-- pv_equiv track=rewrite | github.com/nicolajack/BUCS111 | ps4/ps4pr3.py | double_rec
-- ===== SOURCE A (Python) =====
-- def double_rec(binvals):
--     """takes a list binvals of 0 or more strings – each of which represents a binary number – and that uses recursion to compute and return a new list in which all of the binary numbers have been doubled"""
--     if binvals == '':
--         return []
--     elif binvals == []:
--         return []
--     else:
--         rest_double = double_rec(binvals[1:])
--         return [(binvals[0]) + '0'] + rest_double
-- ===== SOURCE B (Python) =====
-- def double_rec(binvals):
--     """takes a list binvals of 0 or more strings – each of which represents a binary number – and that uses recursion to compute and return a new list in which all of the binary numbers have been doubled"""
--     result = []
--     for x in binvals:
--         result.append(x + '0')
--     return result
-- ===== Notes on version B (the rewrite author's own statement) =====
-- stated objective: faster
-- what changed: Replaces recursion with repeated list concatenation ([h+'0'] + rest, quadratic) by a single iterative loop appending to an accumulator list.
import Mathlib
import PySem

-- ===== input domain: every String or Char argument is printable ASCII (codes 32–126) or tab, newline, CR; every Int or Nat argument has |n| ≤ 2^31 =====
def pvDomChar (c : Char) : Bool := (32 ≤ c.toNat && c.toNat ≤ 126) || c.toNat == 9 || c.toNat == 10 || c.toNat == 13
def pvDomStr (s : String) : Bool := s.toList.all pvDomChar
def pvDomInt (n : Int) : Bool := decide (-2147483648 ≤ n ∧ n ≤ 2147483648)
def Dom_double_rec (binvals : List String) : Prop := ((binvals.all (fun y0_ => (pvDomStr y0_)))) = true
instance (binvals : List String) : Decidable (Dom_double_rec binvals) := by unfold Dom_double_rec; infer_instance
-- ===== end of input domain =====

-- B replaces A's recursion (with quadratic list concatenation) by one iterative accumulator loop.


-- ===== PORT A =====
-- A's 'binvals == ""' branch can never be true for a list argument, so it is folded into the [] case.
def double_rec (binvals : List String) : List String :=
  match binvals with
  | [] => []
  | h :: t => (h ++ "0") :: double_rec t

-- ===== PORT B =====
-- iterative loop: result = []; for x in binvals: result.append(x + '0')
def double_rec_alt (binvals : List String) : List String :=
  binvals.foldl (fun result x => result ++ [x ++ "0"]) []

-- ===== PRECONDITION & SPEC =====
def Spec_double_rec (binvals : List String) (out : List String) : Prop := out = double_rec_alt binvals
instance (binvals : List String) (out : List String) : Decidable (Spec_double_rec binvals out) := by unfold Spec_double_rec; infer_instance

-- ===== CLAIM (what is proved, stated in full; the proofs are below) =====
def Claim_equal_double_rec : Prop := ∀ (binvals : List String), Dom_double_rec binvals → Spec_double_rec binvals (double_rec binvals)

-- ===== LEMMAS AND PROOFS =====
theorem double_rec_alt_acc (l : List String) (acc : List String) :
    l.foldl (fun result x => result ++ [x ++ "0"]) acc = acc ++ double_rec l := by
  induction l generalizing acc with
  | nil => simp [double_rec]
  | cons h t ih => simp [List.foldl, double_rec, ih]

-- ===== VERDICT (by name: the statement is the Claim_ definition above) =====
theorem double_rec_spec : Claim_equal_double_rec := by
  intro binvals _
  unfold Spec_double_rec double_rec_alt
  rw [double_rec_alt_acc]
  simp
-- one narrowing step refines "agrees with m on the first k reversed entries" to k+1
lemma narrow_step (set : List Int) (hn : 0 < set.length) (m : List Int)
    (hm : PySem.List.min? (rotsB set) (fun r => r.reverse) = some m) (k : Nat)
    (hk : k < set.length)
    (R : List (List Int)) (hRnodup : R.Nodup) (hRmem : ∀ x, x ∈ R ↔ x ∈ rotsB set) :
    narrowOnce (set.length : Int)
        (R.filter (fun s => decide (s.reverse.take k = m.reverse.take k))) (k : Int)
      = R.filter (fun s => decide (s.reverse.take (k+1) = m.reverse.take (k+1))) := by
  have hmB : m ∈ rotsB set := PySem.List.min?_mem hm
  have hml : m.length = set.length := length_of_mem_rotsB set m hmB
  have hkm : k < m.reverse.length := by simpa [hml] using hk
  set P := R.filter (fun s => decide (s.reverse.take k = m.reverse.take k)) with hP
  have hPsub : ∀ s ∈ P, s ∈ rotsB set := fun s hs =>
    (hRmem s).1 (List.mem_filter.mp hs).1
  have hiv : ∀ s ∈ rotsB set, ∀ (hsk : k < s.reverse.length),
      ivfun (set.length : Int) (k : Int) s = s.reverse[k]'hsk := by
    intro s hs hsk
    have hsl : s.length = set.length := length_of_mem_rotsB set s hs
    have h := ival_eq s k (by omega) (by
        have := head_of_mem_rotsB set s hs hn
        exact this) (bounds_of_mem_rotsB set s hs)
    rw [← hsl]
    exact h
  have hmP : m ∈ P := List.mem_filter.mpr ⟨(hRmem m).2 hmB, by simp⟩
  have hbnd : m.reverse[k]'hkm < 12 := by
    have : m.reverse[k]'hkm ∈ m := List.mem_reverse.mp (List.getElem_mem _)
    exact (bounds_of_mem_rotsB set m hmB _ this).2
  have hbest : P.foldl (fun b s => min b (ivfun (set.length : Int) (k : Int) s)) 1000
      = m.reverse[k]'hkm := by
    rw [← List.foldl_map (f := ivfun (set.length : Int) (k : Int)) (g := fun b v => min b v)]
    have hvm : m.reverse[k]'hkm ∈ P.map (ivfun (set.length : Int) (k : Int)) :=
      List.mem_map.mpr ⟨m, hmP, hiv m hmB hkm⟩
    have hlow : ∀ v ∈ P.map (ivfun (set.length : Int) (k : Int)), m.reverse[k]'hkm ≤ v := by
      rintro v hv
      obtain ⟨s, hsP, rfl⟩ := List.mem_map.mp hv
      have hsB := hPsub s hsP
      have hsk : k < s.reverse.length := by
        simpa [length_of_mem_rotsB set s hsB] using hk
      rw [hiv s hsB hsk]
      have htk : m.reverse.take k = s.reverse.take k :=
        (of_decide_eq_true (List.mem_filter.mp hsP).2).symm
      have hm' : @PySem.List.min? (List Int) (List Int) List.instLinearOrder.toLT
          LinearOrder.toDecidableLT (rotsB set) (fun r => r.reverse) = some m := by
        rw [← min?_toLinear]; exact hm
      have hmin : ∀ y ∈ rotsB set, m.reverse ≤ y.reverse :=
        PySem.List.min?_isMin (key := fun r : List Int => r.reverse) hm'
      exact getElem_le_of_le hkm hsk htk (hmin s hsB)
    have hub := (PySem.List.foldl_min_le (P.map (ivfun (set.length : Int) (k : Int))) 1000).2
      _ hvm
    rcases PySem.List.foldl_min_mem (P.map (ivfun (set.length : Int) (k : Int))) 1000 with
      he | hmem2
    · rw [he] at hub; omega
    · exact le_antisymm hub (hlow _ hmem2)
  rw [narrowOnce_def, hbest]
  refine (filtFold (fun s => ivfun (set.length : Int) (k : Int) s = m.reverse[k]'hkm) P []
      (hRnodup.filter _) (by simp)).trans ?_
  rw [List.nil_append, hP, List.filter_filter]
  apply List.filter_congr
  intro s hsR
  have hsB := (hRmem s).1 hsR
  have hsl : s.length = set.length := length_of_mem_rotsB set s hsB
  have hsk : k < s.reverse.length := by simpa [hsl] using hk
  rw [hiv s hsB hsk, ← Bool.decide_and]
  apply decide_eq_decide.mpr
  constructor
  · rintro ⟨h1, h2⟩
    rw [List.take_add_one, List.take_add_one, h2,
        List.getElem?_eq_getElem hsk, List.getElem?_eq_getElem hkm, h1]
  · intro h
    rw [List.take_add_one, List.take_add_one,
        List.getElem?_eq_getElem hsk, List.getElem?_eq_getElem hkm] at h
    have hlen : (s.reverse.take k).length = (m.reverse.take k).length := by
      simp [List.length_take]
      omega
    obtain ⟨h1, h2⟩ := List.append_inj h (by simpa using hlen)
    exact ⟨by simpa using h2, h1⟩

-- the invariant: after the intervals 0..k-1, A's candidate list is exactly the
-- rotations agreeing with the minimum m on the first k reversed entries
lemma pass_invariant (set : List Int) (hn : 0 < set.length) (m : List Int)
    (hm : PySem.List.min? (rotsB set) (fun r => r.reverse) = some m) (k : Nat)
    (hk : k ≤ set.length) :
    (PySem.List.pyRange 0 (k : Int) 1).foldl (narrowOnce (set.length : Int))
        ((rotsB set).foldl (fun acc r => if r ∈ acc then acc else acc ++ [r]) [])
      = ((rotsB set).foldl (fun acc r => if r ∈ acc then acc else acc ++ [r]) []).filter
          (fun s => decide (s.reverse.take k = m.reverse.take k)) := by
  induction k with
  | zero =>
      rw [show ((0:Nat):Int) = 0 by simp, PySem.List.pyRange_one_eq_nil le_rfl]
      simp
  | succ k ih =>
      rw [show ((k+1:Nat):Int) = (k:Int) + 1 by push_cast; ring,
          PySem.List.pyRange_one_succ_right (by positivity), List.foldl_append]
      rw [ih (by omega)]
      simp only [List.foldl_cons, List.foldl_nil]
      exact narrow_step set hn m hm k (by omega) _
        (nodup_dedupFold _ _ List.nodup_nil)
        (fun x => by rw [mem_dedupFold]; simp)

-- ===== VERDICT (by name: the statement is the Claim_ definition above) =====
theorem normal_order_spec : Claim_equal_normal_order := by
  intro set _ hpre
  have hn : 0 < set.length := List.length_pos_iff.mpr hpre
  show normal_order set = normal_order_alt set
  -- B's value
  obtain ⟨m, hm⟩ : ∃ m, PySem.List.min? (rotsB set) (fun r => r.reverse) = some m := by
    cases h : PySem.List.min? (rotsB set) (fun r => r.reverse) with
    | none =>
        exfalso
        have hnil := (PySem.List.min?_eq_none_iff _ _).mp h
        have hlen : (rotsB set).length = set.length := by
          simp [rotsB, PySem.List.length_pyRange_one]
        rw [hnil] at hlen
        simp at hlen
        omega
    | some m => exact ⟨m, rfl⟩
  have hB : normal_order_alt set = m := by
    rw [show normal_order_alt set
        = (PySem.List.min? (rotsB set) (fun r => r.reverse)).getD [] from rfl, hm]
    rfl
  -- A's value
  have hmB : m ∈ rotsB set := PySem.List.min?_mem hm
  have hml : m.length = set.length := length_of_mem_rotsB set m hmB
  have hR := pass_invariant set hn m hm set.length le_rfl
  have hfin : ((rotsB set).foldl (fun acc r => if r ∈ acc then acc else acc ++ [r]) []).filter
      (fun s => decide (s.reverse.take set.length = m.reverse.take set.length)) = [m] := by
    have hRmem : ∀ x, x ∈ (rotsB set).foldl
        (fun acc r => if r ∈ acc then acc else acc ++ [r]) [] ↔ x ∈ rotsB set :=
      fun x => by rw [mem_dedupFold]; simp
    have hRnodup := nodup_dedupFold (rotsB set) [] List.nodup_nil
    rw [List.filter_congr (q := fun s => s == m) ?_]
    · rw [List.filter_beq, List.count_eq_one_of_mem hRnodup ((hRmem m).2 hmB),
          List.replicate_one]
    · intro s hs
      have hsl : s.length = set.length := length_of_mem_rotsB set s ((hRmem s).1 hs)
      have h1 : s.reverse.take set.length = s.reverse :=
        List.take_of_length_le (by simp [hsl])
      have h2 : m.reverse.take set.length = m.reverse :=
        List.take_of_length_le (by simp [hml])
      rw [h1, h2]
      by_cases he : s = m
      · subst he; simp
      · simp [List.reverse_inj, he]
  rw [hfin] at hR
  show whileTrue 1 (PySem.List.len set) (get_all_rotations set) = normal_order_alt set
  rw [hB]
  simp only [whileTrue, PySem.List.len_eq, get_all_rotations_eq]
  rw [hR]
  rfl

----------------

◆ The task ◆
Which lines of the records above contain the word "simpa"? Show each of them.

◆ Exercise answer ◆
  have hkm : k < m.reverse.length := by simpa [hml] using hk
        simpa [length_of_mem_rotsB set s hsB] using hk
  have hsk : k < s.reverse.length := by simpa [hsl] using hk
    obtain ⟨h1, h2⟩ := List.append_inj h (by simpa using hlen)
    exact ⟨by simpa using h2, h1⟩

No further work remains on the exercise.